Меня разыскали и сказали, что что-то с отцом. Ясно всем было, что именно. Все было как-то нелепо и неестественно: быть среди цветущей, висящей везде зелени, сидеть на террасе, вынесенной далеко над крутым обрывом в море, и вдруг эти слова о том, что что-то с отцом, ищут через посольство. Я пошел собираться. Стали звонить в Рим, в «Аэрофлот». К счастью, в делегации был батюшка, говорящий на всех языках. Он, видя, как мы бьемся и не можем пробиться, стал сам звонить. Вычислил по карте, где этот «Аэрофлот», позвонил в храм рядом с ним, попросил кого-то, чтоб сходили в агентство и ответили нам. Батюшка заказал билет. Я помчался на паром, все вниз и вниз. По дороге сломал несколько ярко-розовых веток — положить в гроб. Так и подумал: положить в гроб. На пароме, почти пустом, заносящем при выходе из бухты корму и ложащемся на курс, глядя на молчащий Везувий, я вдруг сказал громко:

— Чего ж ты, отец, меня сиротой-то оставляешь. — И разревелся.

В Неаполе я сказал таксисту, как учил батюшка: «Стационе пэр Рома»,— что означало «Римский вокзал». В поезде сидел среди пьющих и поющих негров, потом пришел контролер и велел мне перейти в другой вагон: оказывается, у меня был первый класс. Там сидела бодрая старуха, заговорившая со мною. Я пожалел, что нет на нее батюшки.

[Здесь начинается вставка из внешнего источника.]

-- pv_equiv track=rewrite | github.com/yejin-e/Algorithm | 프로그래머스/1/250137. ［PCCP 기출문제］ 1번 ／ 붕대 감기/［PCCP 기출문제］ 1번 ／ 붕대 감기.py | solution
-- ===== SOURCE A (Python) =====
-- def solution(bandage, health, attacks):
--     answer = health                               # 현재 체력
--     cnt = 0
--
--     for a, b in attacks:
--         cnt = a - cnt - 1                          # 이전 공격으로부터 소요된 시간
--         answer += bandage[1] * cnt                 # 초당 회복량 계산
--         answer += bandage[2] * (cnt//bandage[0])   # 추가 회복량 계산
--         if answer > health:
--             answer = health
--         answer -= b
--         if answer < 1:
--             return -1
--         cnt = a
--     return answer
-- ===== SOURCE B (Python) =====
-- def solution(bandage, health, attacks):
--     if not attacks:
--         return health
--     t, x, y = bandage[0], bandage[1], bandage[2]
--     # stage 1: closed-form net change (heal - damage) and damage for each attack
--     nets = []
--     prev = 0
--     for atk in attacks:
--         g = atk[0] - prev - 1
--         nets.append((x * g + y * (g // t) - atk[1], atk[1]))
--         prev = atk[0]
--     # stage 2: prefix sum s and running minimum u replace the capped accumulator:
--     # health after attack k equals s_k + u_k, by min(health, h+c) - d = min(h+c-d, health-d)
--     s = 0
--     u = health
--     for n, d in nets:
--         s += n
--         u = min(u, health - d - s)
--         if s + u < 1:
--             return -1
--     return s + u
-- ===== Notes on version B (the rewrite author's own statement) =====
-- stated objective: alternative
-- what changed: B removes A's cap-to-max branch algebraically: a first pass turns each attack into a closed-form net change, a second pass maintains a prefix sum plus a running minimum (using min(health,h+c)-d = prefix + min identity) instead of A's capped health accumulator.
-- outside the precondition, e.g. on solution([1, 1, 1], 1, [[1, 5], [1]]): A returns -1, B raises IndexError; on solution([3, 2, -3], 2, [[3, 9], [9, 0, 5]]): A returns -1, B returns -1
import Mathlib
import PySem

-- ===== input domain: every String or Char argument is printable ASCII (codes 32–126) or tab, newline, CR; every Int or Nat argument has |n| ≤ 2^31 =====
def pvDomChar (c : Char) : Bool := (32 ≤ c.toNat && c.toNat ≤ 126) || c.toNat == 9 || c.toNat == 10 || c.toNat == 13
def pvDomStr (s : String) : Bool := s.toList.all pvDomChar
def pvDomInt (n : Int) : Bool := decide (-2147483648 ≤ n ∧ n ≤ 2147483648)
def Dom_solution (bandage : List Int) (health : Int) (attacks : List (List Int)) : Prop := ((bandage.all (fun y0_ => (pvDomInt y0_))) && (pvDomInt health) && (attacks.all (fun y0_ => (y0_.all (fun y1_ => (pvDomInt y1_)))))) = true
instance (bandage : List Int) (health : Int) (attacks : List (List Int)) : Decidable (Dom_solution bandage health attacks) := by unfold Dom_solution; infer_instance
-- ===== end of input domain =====

-- B eliminates A's cap-to-max branch algebraically: stage 1 builds closed-form net changes per
-- attack, stage 2 folds a prefix sum plus a running minimum (alternative algorithm, same cost).
-- ===== PORT A =====
def solGo (bandage : List Int) (health : Int) : List (List Int) → Int → Int → Int
  | [], answer, _ => answer
  | atk :: rest, answer, cnt =>
    let a : Int := atk.getD 0 0
    let b : Int := atk.getD 1 0
    let cnt1 : Int := a - cnt - 1
    let ans1 : Int := answer + bandage.getD 1 0 * cnt1
    let ans2 : Int := ans1 + bandage.getD 2 0 * (PySem.Int.floordiv cnt1 (bandage.getD 0 0))
    let ans3 : Int := if ans2 > health then health else ans2
    let ans4 : Int := ans3 - b
    if ans4 < 1 then -1 else solGo bandage health rest ans4 a

def solution (bandage : List Int) (health : Int) (attacks : List (List Int)) : Int :=
  solGo bandage health attacks health 0

-- ===== PORT B =====
-- stage 1 of Source B: per-attack (net change, damage) pairs, closed-form heal
def altNets (t x y : Int) : List (List Int) → Int → List (Int × Int)
  | [], _ => []
  | atk :: rest, prev =>
    let g : Int := atk.getD 0 0 - prev - 1
    (x * g + y * PySem.Int.floordiv g t - atk.getD 1 0, atk.getD 1 0) :: altNets t x y rest (atk.getD 0 0)

-- stage 2 of Source B: prefix sum s and running minimum u; health after attack k is s + u
def altScan (health : Int) : List (Int × Int) → Int → Int → Int
  | [], s, u => s + u
  | (n, d) :: rest, s, u =>
    let s' : Int := s + n
    let u' : Int := min u (health - d - s')
    if s' + u' < 1 then -1 else altScan health rest s' u'

def solution_alt (bandage : List Int) (health : Int) (attacks : List (List Int)) : Int :=
  if attacks = [] then health
  else altScan health (altNets (bandage.getD 0 0) (bandage.getD 1 0) (bandage.getD 2 0) attacks 0) 0 health

-- ===== PRECONDITION & SPEC =====
-- Pre_ excludes the inputs where A raises (with attacks nonempty: bandage[0..2] missing
-- → IndexError, bandage[0] = 0 → ZeroDivisionError, a non-pair attack row A reaches →
-- ValueError) and, with them, lists whose malformed rows lie BEYOND A's early -1 exit:
-- there A's return is an artefact of which row its loop unpacks before exiting, while
-- B's staged pass reads every row first.
def Pre_solution (bandage : List Int) (health : Int) (attacks : List (List Int)) : Prop :=
  attacks = [] ∨ (3 ≤ bandage.length ∧ bandage.getD 0 0 ≠ 0 ∧ ∀ atk ∈ attacks, atk.length = 2)
instance (bandage : List Int) (health : Int) (attacks : List (List Int)) : Decidable (Pre_solution bandage health attacks) := by unfold Pre_solution; infer_instance
def pvWitness_solution : List Int × Int × List (List Int) := ([5, 1, 5], 30, [[2, 10], [9, 15], [10, 5], [11, 5]])

def Spec_solution (bandage : List Int) (health : Int) (attacks : List (List Int)) (out : Int) : Prop := out = solution_alt bandage health attacks
instance (bandage : List Int) (health : Int) (attacks : List (List Int)) (out : Int) : Decidable (Spec_solution bandage health attacks out) := by unfold Spec_solution; infer_instance

-- ===== CLAIM (what is proved, stated in full; the proofs are below) =====
def Claim_equal_solution : Prop := ∀ (bandage : List Int) (health : Int) (attacks : List (List Int)), Dom_solution bandage health attacks → Pre_solution bandage health attacks → Spec_solution bandage health attacks (solution bandage health attacks)

-- ===== LEMMAS AND PROOFS =====
-- Invariant: B's prefix sum s plus running minimum u is exactly A's current health answer.
theorem altScan_eq_solGo (bandage : List Int) (health : Int) :
    ∀ (atts : List (List Int)) (prev s u : Int),
      altScan health (altNets (bandage.getD 0 0) (bandage.getD 1 0) (bandage.getD 2 0) atts prev) s u
        = solGo bandage health atts (s + u) prev := by
  intro atts
  induction atts with
  | nil => intro prev s u; simp [altNets, altScan, solGo]
  | cons atk rest ih =>
    intro prev s u
    simp only [altNets, altScan, solGo]
    generalize bandage.getD 1 0 * (atk.getD 0 0 - prev - 1) = X
    generalize bandage.getD 2 0 * PySem.Int.floordiv (atk.getD 0 0 - prev - 1) (bandage.getD 0 0) = Y
    set d : Int := atk.getD 1 0 with hd
    set ans4 : Int := (if s + u + X + Y > health then health else s + u + X + Y) - d with h4
    have key : (s + (X + Y * 1 - d)) + min u (health - d - (s + (X + Y * 1 - d))) = ans4 := by
      rw [h4]; simp only [min_def]; split_ifs <;> omega
    have key' : (s + (X + Y - d)) + min u (health - d - (s + (X + Y - d))) = ans4 := by
      have := key; omega
    by_cases hc : ans4 < 1
    · rw [if_pos (by omega : (s + (X + Y - d)) + min u (health - d - (s + (X + Y - d))) < 1),
        if_pos hc]
    · rw [if_neg (by omega : ¬ (s + (X + Y - d)) + min u (health - d - (s + (X + Y - d))) < 1),
        if_neg hc, ih, key']

-- ===== VERDICT (by name: the statement is the Claim_ definition above) =====
theorem solution_spec : Claim_equal_solution := by
  intro bandage health attacks _ _
  unfold Spec_solution solution solution_alt
  rcases attacks with _ | ⟨atk, rest⟩
  · simp [solGo]
  · have := altScan_eq_solGo bandage health (atk :: rest) 0 0 health
    simpa using this.symm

В самолете до Москвы летел наш балет. Напрыгавшись на гастролях, балерины отдыхали, задрав в небо длинные ноги в черных колготках.

Из Шереметьева я сразу поехал на Ярославский, купил билет до Вятки на какой-то почтово-багажный поезд и тащился в нем почти сутки, имея попутчиком мужчину, который возвращался с похорон тещи и страдал то ли от похорон, то ли от поминок.

Господь был милостив к отцу: все прошло хорошо — и отпевание, когда в Троицком храме за рекой Вяткой враз было не менее десяти разноцветных гробов, и хорошее место на кладбище, и был даже такой знак в тот пасмурный день: когда установили крест, то раздвинулись тучи, и к нам, на дно колодца, упал солнечный свет, да еще, откуда ни возьмись, прилетел и сел на крест белый голубок.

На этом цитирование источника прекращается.